Work instructions
There is material below. Print exactly the lines starting at the line with "Option.getD_some] at hh" and ending at the line with "(fun x => x) false) i", ends included, and no others.

Records for the exercise
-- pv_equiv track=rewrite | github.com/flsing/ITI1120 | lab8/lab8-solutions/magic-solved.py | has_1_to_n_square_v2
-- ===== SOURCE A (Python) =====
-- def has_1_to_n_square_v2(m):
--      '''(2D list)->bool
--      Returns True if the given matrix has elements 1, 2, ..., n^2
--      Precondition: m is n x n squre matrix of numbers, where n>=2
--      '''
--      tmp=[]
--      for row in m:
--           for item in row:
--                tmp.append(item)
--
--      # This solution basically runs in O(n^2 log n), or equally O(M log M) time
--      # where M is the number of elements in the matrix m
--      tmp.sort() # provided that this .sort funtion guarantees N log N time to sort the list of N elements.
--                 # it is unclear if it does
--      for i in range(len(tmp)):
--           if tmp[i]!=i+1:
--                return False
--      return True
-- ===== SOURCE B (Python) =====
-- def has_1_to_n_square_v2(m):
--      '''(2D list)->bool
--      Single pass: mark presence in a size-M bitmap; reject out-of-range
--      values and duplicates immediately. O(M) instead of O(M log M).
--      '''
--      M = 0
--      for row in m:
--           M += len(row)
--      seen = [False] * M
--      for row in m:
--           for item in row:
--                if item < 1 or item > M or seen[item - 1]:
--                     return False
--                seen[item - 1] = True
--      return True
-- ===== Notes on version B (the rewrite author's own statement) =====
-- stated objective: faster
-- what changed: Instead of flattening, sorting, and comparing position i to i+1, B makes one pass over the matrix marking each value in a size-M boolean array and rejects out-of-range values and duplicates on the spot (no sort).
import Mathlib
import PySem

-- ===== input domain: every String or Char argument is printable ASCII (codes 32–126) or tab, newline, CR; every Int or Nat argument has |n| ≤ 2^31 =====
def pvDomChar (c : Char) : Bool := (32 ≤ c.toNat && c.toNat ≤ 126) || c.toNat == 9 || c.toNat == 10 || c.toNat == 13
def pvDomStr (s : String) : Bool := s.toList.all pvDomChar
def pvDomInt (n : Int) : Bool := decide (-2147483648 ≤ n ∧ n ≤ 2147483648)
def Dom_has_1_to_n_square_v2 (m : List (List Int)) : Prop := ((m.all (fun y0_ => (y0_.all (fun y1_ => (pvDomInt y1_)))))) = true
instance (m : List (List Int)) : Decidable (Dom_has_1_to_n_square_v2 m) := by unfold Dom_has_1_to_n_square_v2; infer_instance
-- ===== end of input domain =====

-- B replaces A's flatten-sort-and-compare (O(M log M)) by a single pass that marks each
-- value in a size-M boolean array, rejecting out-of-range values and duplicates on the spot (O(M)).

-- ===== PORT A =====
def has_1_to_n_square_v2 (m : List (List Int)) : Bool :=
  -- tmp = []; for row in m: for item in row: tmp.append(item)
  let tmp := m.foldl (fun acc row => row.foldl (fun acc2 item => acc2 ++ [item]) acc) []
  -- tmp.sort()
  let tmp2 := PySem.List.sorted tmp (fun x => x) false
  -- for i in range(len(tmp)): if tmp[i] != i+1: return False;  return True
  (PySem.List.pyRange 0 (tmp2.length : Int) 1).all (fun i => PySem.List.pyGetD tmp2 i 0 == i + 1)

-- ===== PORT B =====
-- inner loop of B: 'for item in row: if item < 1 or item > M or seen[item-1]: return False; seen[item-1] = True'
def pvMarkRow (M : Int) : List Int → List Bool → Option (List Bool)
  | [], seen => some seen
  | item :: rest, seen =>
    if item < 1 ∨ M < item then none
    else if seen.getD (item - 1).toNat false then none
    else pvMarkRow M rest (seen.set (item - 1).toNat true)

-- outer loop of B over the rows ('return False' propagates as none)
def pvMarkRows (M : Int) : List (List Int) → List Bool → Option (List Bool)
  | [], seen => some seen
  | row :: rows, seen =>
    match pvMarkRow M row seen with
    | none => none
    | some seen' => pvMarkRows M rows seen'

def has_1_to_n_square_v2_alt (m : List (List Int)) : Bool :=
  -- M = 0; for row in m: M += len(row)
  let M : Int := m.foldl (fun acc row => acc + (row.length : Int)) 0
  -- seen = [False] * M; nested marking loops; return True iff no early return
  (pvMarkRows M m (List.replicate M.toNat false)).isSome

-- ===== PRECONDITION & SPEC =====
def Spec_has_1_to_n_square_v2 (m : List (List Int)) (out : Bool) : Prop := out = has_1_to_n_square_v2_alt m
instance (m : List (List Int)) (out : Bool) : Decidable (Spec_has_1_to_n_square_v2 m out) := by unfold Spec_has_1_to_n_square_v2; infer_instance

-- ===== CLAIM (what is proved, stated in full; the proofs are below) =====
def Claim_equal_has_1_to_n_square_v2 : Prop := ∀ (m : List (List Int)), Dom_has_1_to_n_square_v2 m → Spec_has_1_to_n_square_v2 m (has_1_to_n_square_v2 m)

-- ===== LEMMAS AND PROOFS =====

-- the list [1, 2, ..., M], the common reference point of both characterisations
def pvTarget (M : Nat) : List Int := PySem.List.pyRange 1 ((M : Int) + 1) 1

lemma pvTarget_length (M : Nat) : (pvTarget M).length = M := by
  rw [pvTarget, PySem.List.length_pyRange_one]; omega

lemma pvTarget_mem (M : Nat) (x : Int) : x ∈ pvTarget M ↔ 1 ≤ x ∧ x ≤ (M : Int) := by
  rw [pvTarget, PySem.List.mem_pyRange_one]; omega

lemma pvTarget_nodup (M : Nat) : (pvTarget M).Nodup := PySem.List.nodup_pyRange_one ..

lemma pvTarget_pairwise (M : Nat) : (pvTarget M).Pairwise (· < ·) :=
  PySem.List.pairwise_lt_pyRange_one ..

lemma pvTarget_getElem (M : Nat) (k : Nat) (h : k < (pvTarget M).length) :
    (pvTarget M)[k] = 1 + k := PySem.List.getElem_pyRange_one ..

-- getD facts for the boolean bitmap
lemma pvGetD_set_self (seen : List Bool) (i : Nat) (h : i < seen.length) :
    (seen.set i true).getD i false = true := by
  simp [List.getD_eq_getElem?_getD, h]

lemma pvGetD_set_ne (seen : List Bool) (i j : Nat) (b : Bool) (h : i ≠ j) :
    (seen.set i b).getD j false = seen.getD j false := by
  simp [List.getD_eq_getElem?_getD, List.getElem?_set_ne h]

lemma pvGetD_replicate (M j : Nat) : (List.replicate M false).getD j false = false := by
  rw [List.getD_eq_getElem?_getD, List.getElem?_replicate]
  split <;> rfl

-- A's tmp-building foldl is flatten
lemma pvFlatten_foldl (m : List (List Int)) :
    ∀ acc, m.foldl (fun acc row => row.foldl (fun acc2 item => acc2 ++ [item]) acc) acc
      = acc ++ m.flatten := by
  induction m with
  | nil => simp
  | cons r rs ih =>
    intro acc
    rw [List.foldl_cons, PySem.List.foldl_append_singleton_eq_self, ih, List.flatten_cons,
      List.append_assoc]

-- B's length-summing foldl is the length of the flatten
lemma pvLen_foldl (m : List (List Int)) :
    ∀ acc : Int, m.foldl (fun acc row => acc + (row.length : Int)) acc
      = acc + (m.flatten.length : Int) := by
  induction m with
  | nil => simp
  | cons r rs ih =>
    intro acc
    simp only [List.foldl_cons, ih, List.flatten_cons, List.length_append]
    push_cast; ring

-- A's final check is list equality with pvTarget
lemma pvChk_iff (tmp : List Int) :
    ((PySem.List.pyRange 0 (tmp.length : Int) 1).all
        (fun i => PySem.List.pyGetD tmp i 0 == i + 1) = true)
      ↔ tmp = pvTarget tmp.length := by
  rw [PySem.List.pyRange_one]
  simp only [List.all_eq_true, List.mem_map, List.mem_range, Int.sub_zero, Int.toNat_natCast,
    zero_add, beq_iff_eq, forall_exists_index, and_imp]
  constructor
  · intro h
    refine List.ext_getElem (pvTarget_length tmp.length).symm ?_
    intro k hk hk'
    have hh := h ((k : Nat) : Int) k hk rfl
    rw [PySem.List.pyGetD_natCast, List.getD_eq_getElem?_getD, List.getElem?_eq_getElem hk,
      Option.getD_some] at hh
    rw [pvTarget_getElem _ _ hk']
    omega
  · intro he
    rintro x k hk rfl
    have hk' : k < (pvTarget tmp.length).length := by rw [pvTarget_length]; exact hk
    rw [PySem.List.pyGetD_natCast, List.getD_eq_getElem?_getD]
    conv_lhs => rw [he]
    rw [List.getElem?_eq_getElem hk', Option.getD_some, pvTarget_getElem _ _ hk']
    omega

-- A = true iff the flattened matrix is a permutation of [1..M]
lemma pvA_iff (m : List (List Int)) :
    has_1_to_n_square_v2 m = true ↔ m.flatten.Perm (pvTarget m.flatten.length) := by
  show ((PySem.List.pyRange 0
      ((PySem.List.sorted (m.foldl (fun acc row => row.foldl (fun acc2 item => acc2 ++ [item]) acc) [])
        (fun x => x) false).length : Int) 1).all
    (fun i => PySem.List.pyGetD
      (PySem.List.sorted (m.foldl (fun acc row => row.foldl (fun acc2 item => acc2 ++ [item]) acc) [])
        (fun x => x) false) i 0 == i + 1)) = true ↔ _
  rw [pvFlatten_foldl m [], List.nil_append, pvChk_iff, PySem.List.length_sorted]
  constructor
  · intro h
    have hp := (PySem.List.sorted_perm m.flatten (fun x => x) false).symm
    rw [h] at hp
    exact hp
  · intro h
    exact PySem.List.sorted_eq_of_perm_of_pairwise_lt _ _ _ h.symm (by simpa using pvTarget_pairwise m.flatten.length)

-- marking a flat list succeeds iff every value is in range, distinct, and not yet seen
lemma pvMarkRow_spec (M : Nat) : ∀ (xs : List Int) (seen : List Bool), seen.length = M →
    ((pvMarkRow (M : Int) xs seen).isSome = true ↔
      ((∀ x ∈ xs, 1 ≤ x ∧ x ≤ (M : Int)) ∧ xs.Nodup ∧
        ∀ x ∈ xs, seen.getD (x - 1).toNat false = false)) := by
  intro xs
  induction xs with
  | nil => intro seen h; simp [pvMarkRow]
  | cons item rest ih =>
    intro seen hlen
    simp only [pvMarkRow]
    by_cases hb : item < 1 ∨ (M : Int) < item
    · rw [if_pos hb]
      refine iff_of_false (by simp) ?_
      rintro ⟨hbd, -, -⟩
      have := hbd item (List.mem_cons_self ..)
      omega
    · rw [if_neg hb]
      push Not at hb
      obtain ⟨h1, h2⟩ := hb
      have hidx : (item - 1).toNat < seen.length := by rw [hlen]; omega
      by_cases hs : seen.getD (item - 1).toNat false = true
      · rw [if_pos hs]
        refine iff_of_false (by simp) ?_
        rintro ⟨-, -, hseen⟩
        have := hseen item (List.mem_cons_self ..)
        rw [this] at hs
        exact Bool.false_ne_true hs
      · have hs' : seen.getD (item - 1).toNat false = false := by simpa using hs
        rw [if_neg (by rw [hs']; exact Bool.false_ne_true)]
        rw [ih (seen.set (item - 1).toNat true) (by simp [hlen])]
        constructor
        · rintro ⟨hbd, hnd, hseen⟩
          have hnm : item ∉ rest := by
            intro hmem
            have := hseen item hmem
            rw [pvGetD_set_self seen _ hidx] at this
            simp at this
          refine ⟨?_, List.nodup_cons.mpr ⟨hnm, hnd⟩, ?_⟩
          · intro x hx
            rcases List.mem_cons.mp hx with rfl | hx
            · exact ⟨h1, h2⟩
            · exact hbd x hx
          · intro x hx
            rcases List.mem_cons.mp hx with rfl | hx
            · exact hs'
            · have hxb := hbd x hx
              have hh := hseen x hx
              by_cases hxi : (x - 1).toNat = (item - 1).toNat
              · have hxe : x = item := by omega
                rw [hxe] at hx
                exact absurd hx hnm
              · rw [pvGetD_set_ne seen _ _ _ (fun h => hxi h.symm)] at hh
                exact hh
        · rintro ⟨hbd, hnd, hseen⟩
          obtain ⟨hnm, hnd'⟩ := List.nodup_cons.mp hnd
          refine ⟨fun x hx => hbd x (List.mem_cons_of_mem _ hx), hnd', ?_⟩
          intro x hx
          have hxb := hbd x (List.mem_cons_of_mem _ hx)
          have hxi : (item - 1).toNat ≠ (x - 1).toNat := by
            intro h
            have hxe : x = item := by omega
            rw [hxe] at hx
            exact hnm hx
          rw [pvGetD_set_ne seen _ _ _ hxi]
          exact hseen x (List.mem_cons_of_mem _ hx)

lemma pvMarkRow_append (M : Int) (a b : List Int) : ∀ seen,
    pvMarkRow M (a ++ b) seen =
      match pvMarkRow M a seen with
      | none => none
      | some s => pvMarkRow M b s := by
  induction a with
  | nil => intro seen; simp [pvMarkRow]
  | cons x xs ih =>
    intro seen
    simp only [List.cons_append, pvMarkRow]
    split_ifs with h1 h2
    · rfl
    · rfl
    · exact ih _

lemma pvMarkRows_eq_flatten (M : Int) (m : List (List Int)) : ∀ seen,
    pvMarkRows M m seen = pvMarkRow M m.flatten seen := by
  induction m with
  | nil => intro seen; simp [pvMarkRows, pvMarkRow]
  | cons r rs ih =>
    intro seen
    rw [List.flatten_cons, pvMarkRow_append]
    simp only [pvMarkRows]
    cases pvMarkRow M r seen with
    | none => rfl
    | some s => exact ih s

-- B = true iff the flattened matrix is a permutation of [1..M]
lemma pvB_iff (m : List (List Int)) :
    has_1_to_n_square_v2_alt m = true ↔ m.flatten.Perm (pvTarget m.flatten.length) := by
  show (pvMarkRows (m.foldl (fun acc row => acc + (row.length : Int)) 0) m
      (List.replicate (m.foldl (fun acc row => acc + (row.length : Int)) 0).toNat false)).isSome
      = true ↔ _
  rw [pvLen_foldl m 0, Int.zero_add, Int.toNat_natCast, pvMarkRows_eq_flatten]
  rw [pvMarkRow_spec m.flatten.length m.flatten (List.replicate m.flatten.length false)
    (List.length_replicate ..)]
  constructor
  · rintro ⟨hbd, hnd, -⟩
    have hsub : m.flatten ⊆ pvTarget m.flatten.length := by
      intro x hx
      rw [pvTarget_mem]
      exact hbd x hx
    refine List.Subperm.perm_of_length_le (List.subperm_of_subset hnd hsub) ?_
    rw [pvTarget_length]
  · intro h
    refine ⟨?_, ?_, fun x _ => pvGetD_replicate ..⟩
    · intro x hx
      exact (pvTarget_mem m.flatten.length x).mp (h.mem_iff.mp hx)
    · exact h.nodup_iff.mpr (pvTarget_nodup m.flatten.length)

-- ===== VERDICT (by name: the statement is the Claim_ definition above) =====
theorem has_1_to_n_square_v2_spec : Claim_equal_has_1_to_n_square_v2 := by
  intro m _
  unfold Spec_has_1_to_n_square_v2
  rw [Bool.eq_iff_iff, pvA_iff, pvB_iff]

Your solution
      Option.getD_some] at hh
    rw [pvTarget_getElem _ _ hk']
    omega
  · intro he
    rintro x k hk rfl
    have hk' : k < (pvTarget tmp.length).length := by rw [pvTarget_length]; exact hk
    rw [PySem.List.pyGetD_natCast, List.getD_eq_getElem?_getD]
    conv_lhs => rw [he]
    rw [List.getElem?_eq_getElem hk', Option.getD_some, pvTarget_getElem _ _ hk']
    omega

-- A = true iff the flattened matrix is a permutation of [1..M]
lemma pvA_iff (m : List (List Int)) :
    has_1_to_n_square_v2 m = true ↔ m.flatten.Perm (pvTarget m.flatten.length) := by
  show ((PySem.List.pyRange 0
      ((PySem.List.sorted (m.foldl (fun acc row => row.foldl (fun acc2 item => acc2 ++ [item]) acc) [])
        (fun x => x) false).length : Int) 1).all
    (fun i => PySem.List.pyGetD
      (PySem.List.sorted (m.foldl (fun acc row => row.foldl (fun acc2 item => acc2 ++ [item]) acc) [])
        (fun x => x) false) i 0 == i + 1)) = true ↔ _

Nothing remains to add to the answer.